Profitability is what generates the most enthusiasm among potential
investors. "If you're trying to borrow money, there are only two
ways to pay it back," Coolidge says. "One is to liquidate assets:
the other is to generate cash flow from operations. If you don't
have either, you're not going to be much of a candidate for debt
financing."
WHAT
IT COSTS
When
it comes to a private placement, everything is negotiable, but
the placement is also subject to what the market will bear. Debt
is priced off treasuries of like maturity, just like commercial
bank loans. Interest rates on straight debt are based on the risk
involved.
Christine
Evans-Kelly, a partner at William, Blair & Co. who works in debt
financing, says a small, straight, debt deal for a good, solid
company could be just 175 to 200 basis points (1.75 to 2 percent)
over treasuries. "That's a company that has been around for awhile,
has good historical numbers, a good management team, and is in
an established industry," Kelly explains. "To the extent that
you move away from those things if you're a new company, with
varied returns, or in a high-tech industry, then you're going
to move significantly above 2 percent."
Mezzanine
financings, with their subordinated debt, are more expensive.
Bill Clark estimates a typical mezzanine deal will include an
interest rate of 13 to 14 percent plus some kind of equity, such
as warrants, for a total return of about 20 to 25 percent, compared
with 10 to 11 percent for a simple bank loan. "The thing is, though,
you've got to pay back a bank a lot more quickly than you've got
to pay back a mezzanine lender, and a mezzanine lender doesn't
have a senior claim on your assets," Clark says.
Venture
capital may be even more expensive.
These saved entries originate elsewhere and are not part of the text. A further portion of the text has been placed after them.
-- pv_equiv track=rewrite | github.com/Golam-Tawhid/BioInformatics | Task 2/Task2.py | dnaSequence
-- ===== SOURCE A (Python) =====
-- def dnaSequence(arr):
--     fin=""
--     for i in range(len(arr)):
--         for j in range(i,len(arr)):
--             if arr[i][-1]==arr[j][0]:
--                 fin+=arr[i]
--                 fin+=arr[j]
--
--     return fin
-- ===== SOURCE B (Python) =====
-- def dnaSequence(arr):
--     # One backward pass with a first-char index: for each i we look up the
--     # already-indexed positions j >= i whose first char equals arr[i]'s last
--     # char, instead of rescanning arr[i:] for every i.
--     index = {}   # first char -> indices >= current i, in descending order
--     chunks = []
--     for i in range(len(arr) - 1, -1, -1):
--         s = arr[i]
--         index.setdefault(s[0], []).append(i)
--         chunks.append("".join(s + arr[j] for j in reversed(index.get(s[-1], []))))
--     chunks.reverse()
--     return "".join(chunks)
-- ===== Notes on version B (the rewrite author's own statement) =====
-- stated objective: faster
-- what changed: Instead of A's nested O(n^2) scan comparing arr[i][-1] to arr[j][0] for every pair, B makes one backward pass that maintains a dict from first character to the descending list of indices already seen (all j >= i), looks up arr[i]'s last character to get exactly the matching j's, and joins per-i chunks at the end instead of repeated string +=.
import Mathlib
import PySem

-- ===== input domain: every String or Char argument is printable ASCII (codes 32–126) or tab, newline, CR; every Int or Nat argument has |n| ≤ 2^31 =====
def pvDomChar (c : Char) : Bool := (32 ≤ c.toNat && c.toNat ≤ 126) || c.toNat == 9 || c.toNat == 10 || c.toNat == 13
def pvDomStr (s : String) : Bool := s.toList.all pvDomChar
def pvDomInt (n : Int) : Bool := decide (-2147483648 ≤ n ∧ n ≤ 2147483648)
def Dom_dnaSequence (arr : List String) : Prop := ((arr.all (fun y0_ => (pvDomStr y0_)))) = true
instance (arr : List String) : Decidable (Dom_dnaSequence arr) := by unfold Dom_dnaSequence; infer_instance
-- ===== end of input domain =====

-- B replaces A's nested pairwise scan by one backward pass with a first-char index (dict) and a final join (faster).

-- ===== PORT A =====
def dnaSequence (arr : List String) : String :=
  (PySem.List.pyRange 0 arr.length 1).foldl (fun fin i =>
    (PySem.List.pyRange i arr.length 1).foldl (fun fin j =>
      if PySem.Str.pyGet? (PySem.List.pyGetD arr i "") (-1)
           = PySem.Str.pyGet? (PySem.List.pyGetD arr j "") 0 then
        fin ++ PySem.List.pyGetD arr i "" ++ PySem.List.pyGetD arr j ""
      else fin) fin) ""

-- ===== PORT B =====
-- step of B's backward loop: add i under arr[i]'s first char, then emit the chunk for arr[i]'s last char
def dnaSequenceAltStep (arr : List String) (st : PySem.Dict Char (List Int) × List String) (i : Int) :
    PySem.Dict Char (List Int) × List String :=
  let s := PySem.List.pyGetD arr i ""
  let c0 := (PySem.Str.pyGet? s 0).getD ' '
  let index := st.1.insert c0 (st.1.getD c0 [] ++ [i])
  let cl := (PySem.Str.pyGet? s (-1)).getD ' '
  let chunk := PySem.Str.join ""
    (((index.getD cl []).reverse).map (fun j => s ++ PySem.List.pyGetD arr j ""))
  (index, st.2 ++ [chunk])

def dnaSequence_alt (arr : List String) : String :=
  PySem.Str.join ""
    (((PySem.List.pyRange ((arr.length : Int) - 1) (-1) (-1)).foldl
      (dnaSequenceAltStep arr) (PySem.Dict.empty, [])).2.reverse)

-- ===== PRECONDITION & SPEC =====
-- Pre_ excludes exactly the inputs where Python A raises IndexError: any empty string in arr.
def Pre_dnaSequence (arr : List String) : Prop := ∀ s ∈ arr, s ≠ ""
instance (arr : List String) : Decidable (Pre_dnaSequence arr) := by unfold Pre_dnaSequence; infer_instance
def pvWitness_dnaSequence : List String := ["AT", "TG"]

def Spec_dnaSequence (arr : List String) (out : String) : Prop := out = dnaSequence_alt arr
instance (arr : List String) (out : String) : Decidable (Spec_dnaSequence arr out) := by unfold Spec_dnaSequence; infer_instance

-- ===== CLAIM (what is proved, stated in full; the proofs are below) =====
def Claim_equal_dnaSequence : Prop :=
  ∀ (arr : List String), Dom_dnaSequence arr → Pre_dnaSequence arr → Spec_dnaSequence arr (dnaSequence arr)

-- ===== LEMMAS AND PROOFS =====

-- first / last character of arr[i], with B's defaults
def pvFc (arr : List String) (i : Int) : Char := (PySem.Str.pyGet? (PySem.List.pyGetD arr i "") 0).getD ' '
def pvLc (arr : List String) (i : Int) : Char := (PySem.Str.pyGet? (PySem.List.pyGetD arr i "") (-1)).getD ' '

-- the canonical per-i chunk, as a character list
def pvChunk (arr : List String) (i : Int) : List Char :=
  ((PySem.List.pyRange i arr.length 1).filter (fun j => pvFc arr j = pvLc arr i)).flatMap
    (fun j => (PySem.List.pyGetD arr i "").toList ++ (PySem.List.pyGetD arr j "").toList)

-- descending match list the dict stores for char c once indices ≥ k are processed
def pvDesc (arr : List String) (k : Int) (c : Char) : List Int :=
  ((PySem.List.pyRange k arr.length 1).filter (fun j => pvFc arr j = c)).reverse

lemma pv_join_nil_toList (l : List String) :
    (PySem.Str.join "" l).toList = (l.map String.toList).flatten := by
  rw [PySem.Str.toList_join]
  induction l with
  | nil => simp [PySem.Chars.join_nil]
  | cons a t ih =>
    cases t with
    | nil => simp [PySem.Chars.join_singleton]
    | cons b r => simpa [PySem.Chars.join_cons_cons] using ih

lemma pv_pyGet?_some {s : String} (h : s ≠ "") :
    PySem.Str.pyGet? s 0 = some ((PySem.Str.pyGet? s 0).getD ' ')
      ∧ PySem.Str.pyGet? s (-1) = some ((PySem.Str.pyGet? s (-1)).getD ' ') := by
  have hne : s.toList ≠ [] := fun hnil => h (String.toList_inj.mp (by simp [hnil]))
  constructor
  · cases hl : s.toList with
    | nil => exact absurd hl hne
    | cons c t => simp [hl]
  · obtain ⟨a, ha⟩ := Option.isSome_iff_exists.mp (List.getLast?_isSome.mpr hne)
    simp [PySem.List.pyGet?_neg_one, ha]

-- A's inner loop over an arbitrary index list, on toList
lemma pv_innerA (arr : List String) (hpre : Pre_dnaSequence arr) (i : Int)
    (hi : PySem.List.pyGetD arr i "" ∈ arr) :
    ∀ (l : List Int) (fin : String), (∀ j ∈ l, PySem.List.pyGetD arr j "" ∈ arr) →
    (l.foldl (fun fin j =>
      if PySem.Str.pyGet? (PySem.List.pyGetD arr i "") (-1)
           = PySem.Str.pyGet? (PySem.List.pyGetD arr j "") 0 then
        fin ++ PySem.List.pyGetD arr i "" ++ PySem.List.pyGetD arr j ""
      else fin) fin).toList
    = fin.toList ++ (l.filter (fun j => pvFc arr j = pvLc arr i)).flatMap
        (fun j => (PySem.List.pyGetD arr i "").toList ++ (PySem.List.pyGetD arr j "").toList) := by
  intro l
  induction l with
  | nil => intro fin _; simp
  | cons j t ih =>
    intro fin hmem
    have hji : PySem.List.pyGetD arr j "" ∈ arr := hmem j (by simp)
    have hsi := pv_pyGet?_some (hpre _ hi)
    have hsj := pv_pyGet?_some (hpre _ hji)
    have hcond : (PySem.Str.pyGet? (PySem.List.pyGetD arr i "") (-1)
        = PySem.Str.pyGet? (PySem.List.pyGetD arr j "") 0) ↔ (pvFc arr j = pvLc arr i) := by
      rw [hsi.2, hsj.1, Option.some_inj]
      unfold pvFc pvLc
      exact eq_comm
    simp only [List.foldl_cons, List.filter_cons]
    by_cases h : pvFc arr j = pvLc arr i
    · rw [if_pos (hcond.mpr h)]
      rw [ih _ (fun x hx => hmem x (by simp [hx]))]
      simp [h]
    · rw [if_neg (fun hc => h (hcond.mp hc))]
      rw [ih _ (fun x hx => hmem x (by simp [hx]))]
      simp [h]

-- A's outer loop, on toList
lemma pv_outerA (arr : List String) (hpre : Pre_dnaSequence arr) :
    ∀ (l : List Int) (fin : String), (∀ i ∈ l, 0 ≤ i ∧ i < (arr.length : Int)) →
    (l.foldl (fun fin i =>
      (PySem.List.pyRange i arr.length 1).foldl (fun fin j =>
        if PySem.Str.pyGet? (PySem.List.pyGetD arr i "") (-1)
             = PySem.Str.pyGet? (PySem.List.pyGetD arr j "") 0 then
          fin ++ PySem.List.pyGetD arr i "" ++ PySem.List.pyGetD arr j ""
        else fin) fin) fin).toList
    = fin.toList ++ l.flatMap (pvChunk arr) := by
  intro l
  induction l with
  | nil => intro fin _; simp
  | cons i t ih =>
    intro fin hmem
    obtain ⟨hi0, hin⟩ := hmem i (by simp)
    have hiarr : PySem.List.pyGetD arr i "" ∈ arr :=
      PySem.List.pyGetD_mem arr "" (by simp [PySem.Raise.InRange]; omega)
    simp only [List.foldl_cons]
    rw [ih _ (fun x hx => hmem x (by simp [hx]))]
    rw [pv_innerA arr hpre i hiarr _ fin (fun j hj => by
      have := (PySem.List.mem_pyRange_one).mp hj
      exact PySem.List.pyGetD_mem arr "" (by simp [PySem.Raise.InRange]; omega))]
    simp [pvChunk]

-- the dict invariant: one step of B preserves it, and the emitted chunk is pvChunk
lemma pv_desc_cons (arr : List String) (k : Nat) (hk : k < arr.length) (c : Char) :
    pvDesc arr (k : Int) c
      = if pvFc arr (k : Int) = c then pvDesc arr ((k : Int) + 1) c ++ [(k : Int)]
        else pvDesc arr ((k : Int) + 1) c := by
  unfold pvDesc
  rw [PySem.List.pyRange_one_cons (by omega), List.filter_cons]
  by_cases h : pvFc arr (k : Int) = c
  · simp [h]
  · simp [h]

lemma pv_step (arr : List String) (k : Nat) (hk : k < arr.length)
    (d : PySem.Dict Char (List Int)) (cs : List String)
    (hd : ∀ c, d.getD c [] = pvDesc arr ((k : Int) + 1) c) :
    dnaSequenceAltStep arr (d, cs) (k : Int)
      = (d.insert (pvFc arr k) (d.getD (pvFc arr k) [] ++ [(k : Int)]),
         cs ++ [String.ofList (pvChunk arr k)]) := by
  unfold dnaSequenceAltStep
  refine Prod.ext rfl ?_
  simp only
  congr 1
  have hget : (d.insert ((PySem.Str.pyGet? (PySem.List.pyGetD arr (k : Int) "") 0).getD ' ')
        (d.getD ((PySem.Str.pyGet? (PySem.List.pyGetD arr (k : Int) "") 0).getD ' ') [] ++ [(k : Int)])).getD
        ((PySem.Str.pyGet? (PySem.List.pyGetD arr (k : Int) "") (-1)).getD ' ') []
      = pvDesc arr (k : Int) ((PySem.Str.pyGet? (PySem.List.pyGetD arr (k : Int) "") (-1)).getD ' ') := by
    rw [PySem.Dict.getD_insert, pv_desc_cons arr k hk]
    by_cases h : ((PySem.Str.pyGet? (PySem.List.pyGetD arr (k : Int) "") (-1)).getD ' ')
        = ((PySem.Str.pyGet? (PySem.List.pyGetD arr (k : Int) "") 0).getD ' ')
    · rw [if_pos h, if_pos (by unfold pvFc; exact h.symm), hd, h]
    · rw [if_neg h, if_neg (by unfold pvFc; exact fun hc => h hc.symm), hd]
  congr 1
  rw [hget]
  unfold pvDesc
  rw [List.reverse_reverse]
  apply String.toList_inj.mp
  rw [pv_join_nil_toList]
  simp [pvChunk, pvFc, pvLc, List.flatMap, List.map_map, Function.comp_def]

-- B's backward fold, by induction on how many indices remain
lemma pv_foldB (arr : List String) :
    ∀ (k : Nat), k ≤ arr.length → ∀ (d : PySem.Dict Char (List Int)) (cs : List String),
    (∀ c, d.getD c [] = pvDesc arr (k : Int) c) →
    ((PySem.List.pyRange ((k : Int) - 1) (-1) (-1)).foldl (dnaSequenceAltStep arr) (d, cs)).2
      = cs ++ (((PySem.List.pyRange 0 (k : Int) 1).map (fun i => String.ofList (pvChunk arr i))).reverse) := by
  intro k
  induction k with
  | zero =>
    intro _ d cs _
    rw [PySem.List.pyRange_neg_one_eq_nil (by norm_num)]
    simp [PySem.List.pyRange_one_eq_nil]
  | succ m ih =>
    intro hk d cs hd
    have hcons : PySem.List.pyRange ((((m : Nat) + 1 : Nat) : Int) - 1) (-1) (-1)
        = (m : Int) :: PySem.List.pyRange ((m : Int) - 1) (-1) (-1) := by
      push_cast
      rw [show (m : Int) + 1 - 1 = (m : Int) by ring]
      exact PySem.List.pyRange_neg_one_cons (by omega)
    rw [hcons]
    simp only [List.foldl_cons]
    have hd' : ∀ c, d.getD c [] = pvDesc arr ((m : Int) + 1) c := by
      intro c; rw [hd]; push_cast; rfl
    rw [pv_step arr m (by omega) d cs hd']
    rw [ih (by omega) _ _ (fun c => by
      rw [PySem.Dict.getD_insert, pv_desc_cons arr m (by omega) c]
      by_cases h : c = pvFc arr (m : Int)
      · rw [if_pos h, if_pos h.symm, hd' (pvFc arr (m : Int)), h]
      · rw [if_neg h, if_neg (fun hc => h hc.symm), hd' c])]
    have hsplit : PySem.List.pyRange 0 (((m : Nat) + 1 : Nat) : Int) 1
        = PySem.List.pyRange 0 (m : Int) 1 ++ [(m : Int)] := by
      push_cast
      exact PySem.List.pyRange_one_succ_right (by omega)
    rw [hsplit]
    simp

-- ===== VERDICT (by name: the statement is the Claim_ definition above) =====
theorem dnaSequence_spec : Claim_equal_dnaSequence := by
  intro arr _ hpre
  unfold Spec_dnaSequence dnaSequence dnaSequence_alt
  apply String.toList_inj.mp
  rw [pv_outerA arr hpre _ "" (fun i hi => by
    have := (PySem.List.mem_pyRange_one).mp hi; constructor <;> omega)]
  rw [pv_foldB arr arr.length (le_refl _) PySem.Dict.empty []
      (fun c => by simp [PySem.Dict.getD_empty, pvDesc])]
  rw [List.nil_append, List.reverse_reverse, pv_join_nil_toList]
  simp [List.flatMap, List.map_map, Function.comp_def]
Clark estimates venture capitalists
want to see returns of 30 to 40 percent, and they want it in equity.
The cost reflects the uncertainty of the return and the investor's
position far down in the company's capital structure. "If a company
goes belly up, then that equity or mezzanine may be worth nothing,"
Clark says. "At least a bank may get 50 cents on the dollar."
The
fees investment bankers charge for their services vary widely
depending on the deal, but are almost always a percentage of the
money raised. Since fees are the most negotiable item of all,
bankers are reluctant to quote specific amounts.
One
banker says his firm wants to get a minimum of a few hundred thousand
dollars for its work, particularly when negotiating mezzanine
deals. For pure equity or high-risk venture capital, the fee is
likely to exceed 5 percent of the money raised, and could conceivably
go as high as 10 percent. Generally, the smaller and riskier a
deal is, the higher the fee.
Winfield
Padgett was satisfied. He got the financing he wanted for a fee
he thought was fair, and says he never could have done it himself.
"I don't consider myself a dummy, but I'm certainly no expert
on finance," Padgett says. "For somebody in the trenches, running
a small business day in and day out without a staff, finances
aren't something to which you're able to devote time."